Boosting distributional regression for polygenic risk modelling on huge cohorts
Qiong Wu, University of Marburg
Co-authors: Hannah Klinkhammer, University of Marburg; Kiran Kunwar, University of Marburg; Christian Staerk, TU Dortmund University; Carlo Maj, University of Marburg; Andreas Mayr, University of Marburg
Abstract: Polygenic risk scores can be used for predicting medical outcomes characterized by a complex genetic architecture. Current methods primarily focus on modelling the mean of a phenotype without explicitly considering the effect on phenotypic variance. We develop a distributional regression approach to derive sparse polygenic models for both the mean and variance of a phenotype simultaneously. Specifically, we introduce snpboostlss, an algorithm that applies cyclical gradient boosting for Gaussian location-scale models on genotype data.
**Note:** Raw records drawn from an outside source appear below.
-- pv_equiv track=rewrite | github.com/alis-khadka/llm_program_grader | dataset/solutions/21_22-2-1-python/OUNQV2P3.py | calc
-- ===== SOURCE A (Python) =====
-- def calc(A,B):
--     nums = [0]*4*10**6
--     for i in range(len(A)):
--         nums[A[i]] += 1
--     ans = []
--     for i in range(len(B)):
--         if nums[i] <= B[i]:
--             ans.append('1')
--         else:
--             ans.append('0')
--     return "".join(ans)
-- ===== SOURCE B (Python) =====
-- def calc(A, B):
--     rest = sorted(A, reverse=True)
--     out = []
--     for i in range(len(B)):
--         while rest and rest[-1] < i:
--             rest.pop()
--         c = 0
--         while rest and rest[-1] == i:
--             c += 1
--             rest.pop()
--         out.append('1' if c <= B[i] else '0')
--     return "".join(out)
-- ===== Notes on version B (the rewrite author's own statement) =====
-- stated objective: alternative
-- what changed: B replaces the 4,000,000-entry counting table and its two staged passes with a sort-then-merge scan: it sorts A once (descending, used as a stack) and walks it in step with the indices 0..len(B)-1, popping each run of equal values off the end to obtain its multiplicity, so no table is ever built.
-- outside the precondition, e.g. on calc([-3999999], [0, 0]): A returns '10', B returns '11'
-- crash fix: On inputs with an element of A outside [-4*10^6, 4*10^6) or with len(B) > 4*10^6, A raises IndexError while B returns the comparison string computed from actual counts. — e.g. on calc([4000000], []): A raises IndexError, B returns ""
import Mathlib
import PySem
-- pv_equiv track=rewrite | github.com/GitMonsters/octotetrahedral-agi | core/primitives.py | p_sort_cols
-- ===== SOURCE A (Python) =====
-- from typing import List, Dict, Tuple, Optional, Callable, Any, Set
--
-- Grid = List[List[int]]
--
-- def p_sort_cols(grid: Grid) -> Grid:
--     """Sort each column by color value."""
--     rows, cols = len(grid), len(grid[0])
--     result = [row[:] for row in grid]
--     for c in range(cols):
--         col_vals = sorted(grid[r][c] for r in range(rows))
--         for r in range(rows):
--             result[r][c] = col_vals[r]
--     return result
-- ===== SOURCE B (Python) =====
-- def p_sort_cols(grid):
--     """Sort each column by color value.
--
--     Recurses column by column: sort the leading column (the values row[0]),
--     peel it off, and recurse on the row tails; once the header row is
--     exhausted there are no columns left to sort, so the remaining cells are
--     returned unchanged.
--     """
--     if not grid[0]:
--         return [list(row) for row in grid]
--     first = sorted(row[0] for row in grid)
--     rest = p_sort_cols([row[1:] for row in grid])
--     return [[first[r]] + rest[r] for r in range(len(grid))]
-- ===== Notes on version B (the rewrite author's own statement) =====
-- stated objective: alternative
-- what changed: B replaces A's copy-the-grid-then-overwrite-each-column index loops by a functional recursion that sorts and peels off the leading column and recurses on the row tails, returning the leftover cells unchanged when the header row is exhausted; Pre_ excludes only the inputs where A raises IndexError (empty grid, or a row shorter than the first).
import Mathlib
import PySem

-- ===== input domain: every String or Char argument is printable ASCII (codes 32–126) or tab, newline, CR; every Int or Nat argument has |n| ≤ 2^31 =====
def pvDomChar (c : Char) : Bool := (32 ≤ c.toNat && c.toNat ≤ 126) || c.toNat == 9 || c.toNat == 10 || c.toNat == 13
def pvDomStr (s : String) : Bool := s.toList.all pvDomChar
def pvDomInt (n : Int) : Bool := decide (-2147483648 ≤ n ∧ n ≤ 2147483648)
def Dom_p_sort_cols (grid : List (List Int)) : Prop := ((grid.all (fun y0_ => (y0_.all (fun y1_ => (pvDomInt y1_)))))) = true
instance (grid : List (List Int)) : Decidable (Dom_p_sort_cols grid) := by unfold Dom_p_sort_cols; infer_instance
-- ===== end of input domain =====

-- B sorts the grid by a functional recursion that sorts and peels off the leading column and
-- recurses on the row tails; A copies the grid and overwrites it column by column in place.
-- Return-value equivalence only: A mutates its local copy, neither mutates the caller's grid.

-- ===== PORT A =====
def p_sort_cols (grid : List (List Int)) : List (List Int) :=
  let rows := grid.length
  let cols := (grid.headD []).length   -- len(grid[0]); Python raises IndexError on [] — excluded by Pre_
  let result := grid                   -- [row[:] for row in grid]: a fresh copy (identity on immutable Lean lists)
  (List.range cols).foldl (fun res c =>
    let colVals := PySem.List.sorted
      ((List.range rows).map (fun r => (grid.getD r []).getD c 0)) (fun x => x) false
    -- grid[r][c]: in range for every admitted input (Pre_ excludes rows shorter than the first)
    (List.range rows).foldl (fun res2 r =>
      res2.modify r (fun row => row.set c (colVals.getD r 0))) res) result

-- ===== PORT B =====
def p_sort_cols_alt (grid : List (List Int)) : List (List Int) :=
  if (grid.headD []).isEmpty then       -- 'if not grid[0]' (grid[0] on [] raises — excluded by Pre_)
    grid.map (fun row => row)           -- [list(row) for row in grid]: fresh copies (identity on immutable Lean lists)
  else
    let first := PySem.List.sorted (grid.map (fun row => row.headD 0)) (fun x => x) false
    -- row[0]: in range for every admitted input (Pre_ excludes rows shorter than the first)
    let rest := p_sort_cols_alt (grid.map (fun row => PySem.List.slice row (some 1) none))
    (List.range grid.length).map (fun r => first.getD r 0 :: rest.getD r [])
termination_by (grid.headD []).length
decreasing_by
  cases grid with
  | nil => simp_all
  | cons h t =>
    simp only [List.headD_cons, PySem.List.slice_from_one] at *
    cases h <;> simp_all

-- ===== PRECONDITION & SPEC =====
-- Pre_ excludes exactly the inputs on which Python A raises IndexError: the empty grid
-- (len(grid[0])) and grids with a row shorter than the first row (grid[r][c] out of range).
def Pre_p_sort_cols (grid : List (List Int)) : Prop :=
  grid ≠ [] ∧ ∀ row ∈ grid, (grid.headD []).length ≤ row.length
instance (grid : List (List Int)) : Decidable (Pre_p_sort_cols grid) := by
  unfold Pre_p_sort_cols; infer_instance
def pvWitness_p_sort_cols : List (List Int) := [[2, 1], [1, 3]]

def Spec_p_sort_cols (grid : List (List Int)) (out : List (List Int)) : Prop := out = p_sort_cols_alt grid
instance (grid : List (List Int)) (out : List (List Int)) : Decidable (Spec_p_sort_cols grid out) := by unfold Spec_p_sort_cols; infer_instance

-- ===== CLAIM (what is proved, stated in full; the proofs are below) =====
def Claim_equal_p_sort_cols : Prop := ∀ (grid : List (List Int)), Dom_p_sort_cols grid → Pre_p_sort_cols grid → Spec_p_sort_cols grid (p_sort_cols grid)

-- ===== LEMMAS AND PROOFS =====

-- value at row r of the sorted column c of grid
def colv (grid : List (List Int)) (c r : Nat) : Int :=
  (PySem.List.sorted ((List.range grid.length).map (fun r => (grid.getD r []).getD c 0))
    (fun x => x) false).getD r 0

-- the common normal form both ports are reduced to: row r is the first `cols` sorted-column
-- values followed by the untouched tail of the original row
def normalForm (grid : List (List Int)) (cols : Nat) : List (List Int) :=
  (List.range grid.length).map (fun r =>
    (List.range cols).map (fun c => colv grid c r) ++ (grid.getD r []).drop cols)

-- a fold of `modify (r+1)` over a cons keeps the head
theorem foldl_modify_shift {α : Type} (l : List Nat) (g : Nat → α → α) (y : α) (ys : List α) :
    l.foldl (fun a r => a.modify (r + 1) (g r)) (y :: ys)
      = y :: l.foldl (fun a r => a.modify r (g r)) ys := by
  induction l generalizing ys with
  | nil => rfl
  | cons r t ih =>
    rw [List.foldl_cons, List.foldl_cons, List.modify_succ_cons, ih]

-- A's inner loop (result[r][c] = …) is a mapIdx over the rows
theorem foldl_modify_range {α : Type} (res : List α) (f : Nat → α → α) :
    (List.range res.length).foldl (fun a r => a.modify r (f r)) res = res.mapIdx f := by
  induction res generalizing f with
  | nil => rfl
  | cons x xs ih =>
    rw [List.length_cons, List.range_succ_eq_map, List.foldl_cons]
    rw [List.foldl_map]
    simp only [Nat.succ_eq_add_one]
    rw [List.modify_zero_cons]
    rw [foldl_modify_shift (List.range xs.length) (fun r => f (r + 1)) (f 0 x) xs,
        ih (fun i => f (i + 1)), List.mapIdx_cons]

-- left-to-right in-place sets on a long-enough row build prefix ++ untouched tail
theorem foldl_set_range (v : Nat → Int) :
    ∀ (k : Nat) (row : List Int), k ≤ row.length →
      (List.range k).foldl (fun row c => row.set c (v c)) row
        = (List.range k).map v ++ row.drop k := by
  intro k
  induction k with
  | zero => intro row _; simp
  | succ k ih =>
    intro row hk
    rw [List.range_succ, List.foldl_append, List.map_append, List.foldl_cons, List.foldl_nil]
    rw [ih row (Nat.le_of_succ_le hk)]
    have hklt : k < row.length := hk
    have hlen : ((List.range k).map v).length = k := by simp
    rw [List.set_append_right _ _ (by omega)]
    have hd : (row.drop k).set (k - ((List.range k).map v).length) (v k)
        = v k :: row.drop (k + 1) := by
      rw [hlen, Nat.sub_self, List.drop_eq_getElem_cons hklt, List.set_cons_zero]
    rw [hd]
    simp

-- A's whole loop nest as a mapIdx of per-row set-folds
theorem outer_shape (grid : List (List Int)) (v : Nat → Nat → Int) (cols : Nat) :
    (List.range cols).foldl (fun res c =>
        (List.range grid.length).foldl (fun res2 r =>
          res2.modify r (fun row => row.set c (v c r))) res) grid
      = grid.mapIdx (fun r row => (List.range cols).foldl (fun row c => row.set c (v c r)) row) := by
  induction cols with
  | zero =>
    simp only [List.range_zero, List.foldl_nil]
    apply List.ext_getElem <;> simp
  | succ cols ih =>
    rw [List.range_succ, List.foldl_append, List.foldl_cons, List.foldl_nil, ih]
    have hlen : (grid.mapIdx (fun r row =>
        (List.range cols).foldl (fun row c => row.set c (v c r)) row)).length = grid.length := by
      simp
    rw [← hlen, foldl_modify_range, List.mapIdx_mapIdx]
    apply List.ext_getElem <;> simp

-- A = the common normal form whenever no row is shorter than the first
theorem A_char (grid : List (List Int))
    (hlen : ∀ row ∈ grid, (grid.headD []).length ≤ row.length) :
    p_sort_cols grid = normalForm grid (grid.headD []).length := by
  unfold p_sort_cols normalForm
  simp only []
  have hsh := outer_shape grid (fun c r => colv grid c r) (grid.headD []).length
  simp only [colv] at hsh
  rw [hsh]
  apply List.ext_getElem
  · simp
  · intro r h1 h2
    have hr : r < grid.length := by simpa using h1
    simp only [List.getElem_mapIdx, List.getElem_map, List.getElem_range]
    have hre : (grid.headD []).length ≤ grid[r].length := hlen _ (List.getElem_mem hr)
    rw [foldl_set_range (fun c =>
      (PySem.List.sorted ((List.range grid.length).map (fun r => (grid.getD r []).getD c 0))
        (fun x => x) false).getD r 0) _ grid[r] hre]
    rw [← List.getD_eq_getElem grid [] hr]
    simp [colv]

-- dropping after tail is dropping one more
theorem drop_tail' (l : List Int) (n : Nat) : l.tail.drop n = l.drop (n + 1) := by
  cases l <;> simp

-- tail shifts getD by one
theorem tail_getD (l : List Int) (c : Nat) : l.tail.getD c 0 = l.getD (c + 1) 0 := by
  cases l <;> simp

-- a map over a list rewritten as a map over its index range
theorem map_eq_map_range {α : Type} (l : List (List Int)) (f : List Int → α) :
    l.map f = (List.range l.length).map (fun r => f (l.getD r [])) := by
  apply List.ext_getElem
  · simp
  · intro i h1 h2
    have hi : i < l.length := by simpa using h1
    simp [List.getD, List.getElem?_eq_getElem hi]

-- getD into the mapped tails is the tail of getD (for an in-range index)
theorem getD_map_tail (grid : List (List Int)) (j : Nat) (hj : j < grid.length) :
    (grid.map List.tail).getD j [] = (grid.getD j []).tail := by
  rw [List.getD_eq_getElem _ _ (show j < (grid.map List.tail).length by simpa using hj),
      List.getElem_map, ← List.getD_eq_getElem _ _ hj]

-- B = the common normal form whenever no row is shorter than the first
theorem B_char : ∀ (cols : Nat) (grid : List (List Int)), grid ≠ [] →
    (grid.headD []).length = cols → (∀ row ∈ grid, cols ≤ row.length) →
    p_sort_cols_alt grid = normalForm grid cols := by
  intro cols
  induction cols with
  | zero =>
    intro grid _ hh0 _
    rw [p_sort_cols_alt]
    have hh : (grid.headD []).isEmpty = true := by
      simpa [List.isEmpty_iff] using List.eq_nil_of_length_eq_zero hh0
    rw [if_pos hh]
    unfold normalForm
    simp [map_eq_map_range grid (fun row => row)]
  | succ cols ih =>
    intro grid hne hh0 hlen
    have hh : (grid.headD []).isEmpty = false := by
      cases hhead : grid.headD [] with
      | nil => rw [hhead] at hh0; simp at hh0
      | cons a as => rfl
    rw [p_sort_cols_alt, if_neg (by rw [hh]; exact Bool.false_ne_true)]
    simp only [PySem.List.slice_from_one]
    set grid' := grid.map List.tail with hgrid'
    have hlg : grid'.length = grid.length := by simp [hgrid']
    have hne' : grid' ≠ [] := by simp [hgrid', hne]
    have hh0' : (grid'.headD []).length = cols := by
      obtain ⟨h0, t0, hg⟩ := List.exists_cons_of_ne_nil hne
      rw [hgrid', hg, List.map_cons, List.headD_cons, List.length_tail]
      rw [hg, List.headD_cons] at hh0
      omega
    have hlen' : ∀ row ∈ grid', cols ≤ row.length := by
      intro row hrow
      obtain ⟨row0, hrow0, rfl⟩ := List.mem_map.mp hrow
      have := hlen row0 hrow0
      simp only [List.length_tail]
      omega
    rw [ih grid' hne' hh0' hlen']
    unfold normalForm
    rw [hlg]
    apply List.ext_getElem
    · simp
    · intro r h1 h2
      have hr : r < grid.length := by simpa using h1
      simp only [List.getElem_map, List.getElem_range]
      rw [PySem.List.getD_map_range _ _ r [] hr]
      rw [List.range_succ_eq_map]
      simp only [List.map_cons, List.map_map, List.cons_append]
      congr 1
      · -- head: sorted first column = colv grid 0 r
        have hcol : grid.map (fun row => row.headD 0)
            = (List.range grid.length).map (fun i => (grid.getD i []).getD 0 0) := by
          rw [map_eq_map_range grid (fun row => row.headD 0)]
          apply List.map_congr_left
          intro i _
          cases hgi : grid.getD i [] <;> simp
        rw [hcol]
        rfl
      · -- tail: columns of grid' are columns c+1 of grid; leftover tail shifts by one
        congr 1
        · apply List.map_congr_left
          intro c _
          simp only [Function.comp]
          unfold colv
          rw [hlg]
          congr 2
          apply List.map_congr_left
          intro j hj
          have hjl : j < grid.length := List.mem_range.mp hj
          rw [hgrid', getD_map_tail grid j hjl]
          exact tail_getD (grid.getD j []) c
        · rw [hgrid', getD_map_tail grid r hr]
          exact drop_tail' (grid.getD r []) cols

-- ===== VERDICT (by name: the statement is the Claim_ definition above) =====
theorem p_sort_cols_spec : Claim_equal_p_sort_cols := by
  intro grid _ hpre
  obtain ⟨hne, hlen⟩ := hpre
  unfold Spec_p_sort_cols
  rw [A_char grid hlen, B_char (grid.headD []).length grid hne rfl hlen]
To improve computational efficiency on high-dimensional and large-scale genotype data (large n and large p), in each boosting step only a batch of variants that are most correlated with current residuals will be considered as candidate base-learners. We illustrate our approach on analyzing BMI in the UK Biobank and find that the constructed polygenic model for the variance indicates gene-environment interaction effects. Therefore, the predicted polygenic score for phenotypic variability derived by snpboostlss could have potential clinical use for stratification on who may benefit more from environmental (e.g. lifestyle) changes.